→ **Required work**
The expected output is the first line of the data below and every line after it, up to and including the line containing "d[str(i)] = i+52", each reproduced exactly.

----- Data for analysis -----

-- pv_equiv track=rewrite | github.com/WangQiuc/leetcode | misc/utf16decode.py | base64decode
-- ===== SOURCE A (Python) =====
-- import string
--
-- def base64decode(s):
--     d = {'+':62, '-':63}
--     for i, c in enumerate(string.ascii_uppercase):
--         d[c] = i
--     for i, c in enumerate(string.ascii_lowercase,26):
--         d[c] = i
--     for i in range(10):
--         d[str(i)] = i+52
--     t = "".join(f"{d[c]:06b}" for c in s)
--     p = " ".join(t[i:i+8] for i in range(0,len(t),8))
--     q = " ".join(f"{int(t[i:i+8],2):02x}" for i in range(0,len(t),8))
--     return q
-- ===== SOURCE B (Python) =====
-- import string
--
-- def base64decode(s):
--     d = {'+': 62, '-': 63}
--     for i, c in enumerate(string.ascii_uppercase):
--         d[c] = i
--     for i, c in enumerate(string.ascii_lowercase, 26):
--         d[c] = i
--     for i in range(10):
--         d[str(i)] = i + 52
--     out = []
--     buf = 0
--     nbits = 0
--     for c in s:
--         buf = (buf << 6) | d[c]
--         nbits += 6
--         if nbits >= 8:
--             nbits -= 8
--             out.append(f"{buf >> nbits:02x}")
--             buf &= (1 << nbits) - 1
--     if nbits > 0:
--         out.append(f"{buf:02x}")
--     return " ".join(out)
-- ===== Notes on version B (the rewrite author's own statement) =====
-- stated objective: faster
-- what changed: Instead of concatenating all 6-bit strings into one big bit-string and re-slicing it into 8-bit substrings to parse back, B streams once over the input with an integer bit buffer and bit counter, emitting each hex byte as soon as 8 bits are available (plus the unpadded trailing remainder).
import Mathlib
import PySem

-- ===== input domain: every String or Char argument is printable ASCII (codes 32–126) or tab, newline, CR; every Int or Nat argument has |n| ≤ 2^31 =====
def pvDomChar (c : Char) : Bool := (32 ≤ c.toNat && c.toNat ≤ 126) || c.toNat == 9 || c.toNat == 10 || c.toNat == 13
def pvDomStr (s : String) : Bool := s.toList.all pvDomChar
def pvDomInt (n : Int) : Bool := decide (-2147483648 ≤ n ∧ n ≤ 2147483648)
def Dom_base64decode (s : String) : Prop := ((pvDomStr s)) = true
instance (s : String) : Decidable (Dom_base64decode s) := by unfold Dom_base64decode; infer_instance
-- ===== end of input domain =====

-- B replaces A's build-the-whole-bit-string-and-reslice pipeline by a single streaming pass with an
-- integer bit buffer, emitting each hex byte as soon as 8 bits are available (measurably faster:
-- no large intermediate bit-string is built and re-sliced).

-- ===== PORT A =====
-- f"{n:02x}" — exact for 0 ≤ n < 256 (every value formatted here is a byte or a sub-byte remainder)
def hex2 (n : Nat) : List Char :=
  ["0123456789abcdef".toList.getD (n / 16) '0', "0123456789abcdef".toList.getD (n % 16) '0']

-- int(x, 2) — exact for the nonempty '0'/'1' strings that are the only chunks reachable here
def parseBin2 (cs : List Char) : Nat :=
  cs.foldl (fun a c => 2 * a + (if c = '1' then 1 else 0)) 0

-- d = {'+':62,'-':63}; then the three filling loops (str(i) for 0 ≤ i < 10 is the single digit char)
def b64dict : PySem.Dict Char Int :=
  let d : PySem.Dict Char Int := PySem.Dict.ofList [('+', 62), ('-', 63)]
  let d := (PySem.List.enumerate "ABCDEFGHIJKLMNOPQRSTUVWXYZ".toList 0).foldl
    (fun d p => d.insert p.2 p.1) d
  let d := (PySem.List.enumerate "abcdefghijklmnopqrstuvwxyz".toList 26).foldl
    (fun d p => d.insert p.2 p.1) d
  (PySem.List.pyRange 0 10 1).foldl
    (fun d i => d.insert ((PySem.Int.toChars i).headD '?') (i + 52)) d

def base64decode (s : String) : String :=
  let d := b64dict
  -- t = "".join(f"{d[c]:06b}" for c in s); f"{v:06b}" = zfill(format(v,'b'), 6), exact for v ≥ 0
  -- (all dict values are ≥ 0); a KeyError (char not in d) is excluded by Pre_, so getD 0 is unreachable
  let t : List Char := PySem.Chars.join []
    (s.toList.map (fun c => PySem.Chars.zfill (PySem.Int.toBinChars ((d.get? c).getD 0)) 6))
  let _p := PySem.Chars.join [' ']
    ((PySem.List.pyRange 0 (PySem.List.len t) 8).map
      (fun i => PySem.List.slice t (some i) (some (i + 8))))
  let q := PySem.Chars.join [' ']
    ((PySem.List.pyRange 0 (PySem.List.len t) 8).map
      (fun i => hex2 (parseBin2 (PySem.List.slice t (some i) (some (i + 8))))))
  String.mk q

-- ===== PORT B =====
-- buf and nbits stay nonnegative Python ints throughout (shifts/or/and of nonnegative values),
-- so Nat is exact for them here.
def base64decode_alt (s : String) : String :=
  let d := b64dict
  let st := s.toList.foldl
    (fun (st : List (List Char) × Nat × Nat) c =>
      let out := st.1
      let buf := (st.2.1 <<< 6) ||| ((d.get? c).getD 0).toNat
      let nbits := st.2.2 + 6
      if 8 ≤ nbits then
        (out ++ [hex2 (buf >>> (nbits - 8))], buf &&& ((1 <<< (nbits - 8)) - 1), nbits - 8)
      else
        (out, buf, nbits)) ([], 0, 0)
  let out := if 0 < st.2.2 then st.1 ++ [hex2 st.2.1] else st.1
  String.mk (PySem.Chars.join [' '] out)

-- ===== PRECONDITION & SPEC =====
def pyB64Alphabet : List Char :=
  ['A', 'B', 'C', 'D', 'E', 'F', 'G', 'H', 'I', 'J', 'K', 'L', 'M', 'N', 'O', 'P', 'Q', 'R', 'S', 'T', 'U', 'V', 'W', 'X', 'Y', 'Z', 'a', 'b', 'c', 'd', 'e', 'f', 'g', 'h', 'i', 'j', 'k', 'l', 'm', 'n', 'o', 'p', 'q', 'r', 's', 't', 'u', 'v', 'w', 'x', 'y', 'z', '0', '1', '2', '3', '4', '5', '6', '7', '8', '9', '+', '-']

-- Pre_ excludes exactly the strings containing a character outside the base64 alphabet,
-- on which A raises KeyError (d[c]).
def Pre_base64decode (s : String) : Prop := (s.toList.all (fun c => pyB64Alphabet.contains c)) = true
instance (s : String) : Decidable (Pre_base64decode s) := by unfold Pre_base64decode; infer_instance

def pvWitness_base64decode : String := "A"

def Spec_base64decode (s : String) (out : String) : Prop := out = base64decode_alt s
instance (s : String) (out : String) : Decidable (Spec_base64decode s out) := by
  unfold Spec_base64decode; infer_instance

-- ===== CLAIM (what is proved, stated in full; the proofs are below) =====
def Claim_equal_base64decode : Prop :=
  ∀ (s : String), Dom_base64decode s → Pre_base64decode s →
    Spec_base64decode s (base64decode s)

-- ===== LEMMAS AND PROOFS =====

-- the per-character 6-bit value, as a Nat (proof-side view of d[c])
def dval (c : Char) : Nat := ((b64dict.get? c).getD 0).toNat

-- proof-side view of f"{v:06b}"
def bin6 (v : Nat) : List Char := PySem.Chars.zfill (PySem.Int.toBinChars (v : Int)) 6

-- the byte chunks t[0:8], t[8:16], … (the last one possibly shorter)
def chunks8 : List Char → List (List Char)
  | [] => []
  | c :: cs => ((c :: cs).take 8) :: chunks8 ((c :: cs).drop 8)
termination_by l => l.length
decreasing_by simp

-- b64dict, evaluated once to its literal items
def b64litdict : PySem.Dict Char Int := PySem.Dict.mk
  [('+', 62), ('-', 63), ('A', 0), ('B', 1), ('C', 2), ('D', 3), ('E', 4), ('F', 5), ('G', 6), ('H', 7), ('I', 8), ('J', 9), ('K', 10), ('L', 11), ('M', 12), ('N', 13), ('O', 14), ('P', 15), ('Q', 16), ('R', 17), ('S', 18), ('T', 19), ('U', 20), ('V', 21), ('W', 22), ('X', 23), ('Y', 24), ('Z', 25), ('a', 26), ('b', 27), ('c', 28), ('d', 29), ('e', 30), ('f', 31), ('g', 32), ('h', 33), ('i', 34), ('j', 35), ('k', 36), ('l', 37), ('m', 38), ('n', 39), ('o', 40), ('p', 41), ('q', 42), ('r', 43), ('s', 44), ('t', 45), ('u', 46), ('v', 47), ('w', 48), ('x', 49), ('y', 50), ('z', 51), ('0', 52), ('1', 53), ('2', 54), ('3', 55), ('4', 56), ('5', 57), ('6', 58), ('7', 59), ('8', 60), ('9', 61)]

set_option maxRecDepth 4000 in
theorem b64dict_eval : b64dict = b64litdict := by decide

set_option maxRecDepth 4000 in
theorem alpha_all : (pyB64Alphabet.all fun c =>
    ((b64litdict.get? c).getD 0 == (((b64litdict.get? c).getD 0).toNat : Int))
      && (((b64litdict.get? c).getD 0).toNat < 64)) = true := by decide

theorem alpha_facts : ∀ c ∈ pyB64Alphabet,
    (b64dict.get? c).getD 0 = (dval c : Int) ∧ dval c < 64 := by
  intro c hc
  have h := List.all_eq_true.mp alpha_all c hc
  rw [Bool.and_eq_true, beq_iff_eq, decide_eq_true_iff] at h
  unfold dval
  rw [b64dict_eval]
  exact h

set_option maxRecDepth 2000 in
theorem bin6_facts : ∀ v : Nat, v < 64 → (bin6 v).length = 6 ∧ parseBin2 (bin6 v) = v := by decide

theorem join_nil_flatten (xss : List (List Char)) : PySem.Chars.join [] xss = xss.flatten := by
  show (List.intersperse ([] : List Char) xss).flatten = xss.flatten
  induction xss with
  | nil => rfl
  | cons x xs ih => cases xs <;> simp_all

theorem foldl_parseBin2 (cs : List Char) : ∀ a : Nat,
    cs.foldl (fun a c => 2 * a + (if c = '1' then 1 else 0)) a
      = a * 2 ^ cs.length + parseBin2 cs := by
  induction cs with
  | nil => intro a; simp [parseBin2]
  | cons c cs ih =>
    intro a
    have hc : parseBin2 (c :: cs)
        = (if c = '1' then 1 else 0) * 2 ^ cs.length + parseBin2 cs := by
      show cs.foldl _ (2 * 0 + _) = _
      rw [ih]; ring_nf
    rw [List.foldl_cons, ih, hc]
    simp only [List.length_cons, pow_succ]
    split_ifs <;> ring

theorem parseBin2_append (xs ys : List Char) :
    parseBin2 (xs ++ ys) = parseBin2 xs * 2 ^ ys.length + parseBin2 ys := by
  rw [parseBin2, List.foldl_append, ← parseBin2, foldl_parseBin2]

theorem parseBin2_lt (cs : List Char) : parseBin2 cs < 2 ^ cs.length := by
  induction cs with
  | nil => simp [parseBin2]
  | cons c cs ih =>
    have h : parseBin2 (c :: cs) = (if c = '1' then 1 else 0) * 2 ^ cs.length + parseBin2 cs := by
      have := parseBin2_append [c] cs
      simpa [parseBin2] using this
    rw [h]
    split_ifs <;> simp [List.length_cons, pow_succ] <;> omega

theorem or6 (a v : Nat) (hv : v < 64) : (a <<< 6) ||| v = a * 64 + v := by
  have h : a * 64 + v = 2 ^ 6 * a + v := by ring_nf
  rw [h]
  apply Nat.eq_of_testBit_eq
  intro j
  rw [Nat.testBit_lor, Nat.testBit_shiftLeft, Nat.testBit_two_pow_mul_add a (by omega : v < 2 ^ 6) j]
  by_cases hj : j < 6
  · simp [hj, Nat.not_le.mpr hj]
  · simp [hj, Nat.le_of_not_lt hj, Nat.testBit_lt_two_pow (by calc v < 64 := hv
      _ ≤ 2 ^ j := by have := Nat.pow_le_pow_right (by norm_num : 1 ≤ 2) (Nat.le_of_not_lt hj); omega)]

-----

→ **Response box**
-- pv_equiv track=rewrite | github.com/WangQiuc/leetcode | misc/utf16decode.py | base64decode
-- ===== SOURCE A (Python) =====
-- import string
--
-- def base64decode(s):
--     d = {'+':62, '-':63}
--     for i, c in enumerate(string.ascii_uppercase):
--         d[c] = i
--     for i, c in enumerate(string.ascii_lowercase,26):
--         d[c] = i
--     for i in range(10):
--         d[str(i)] = i+52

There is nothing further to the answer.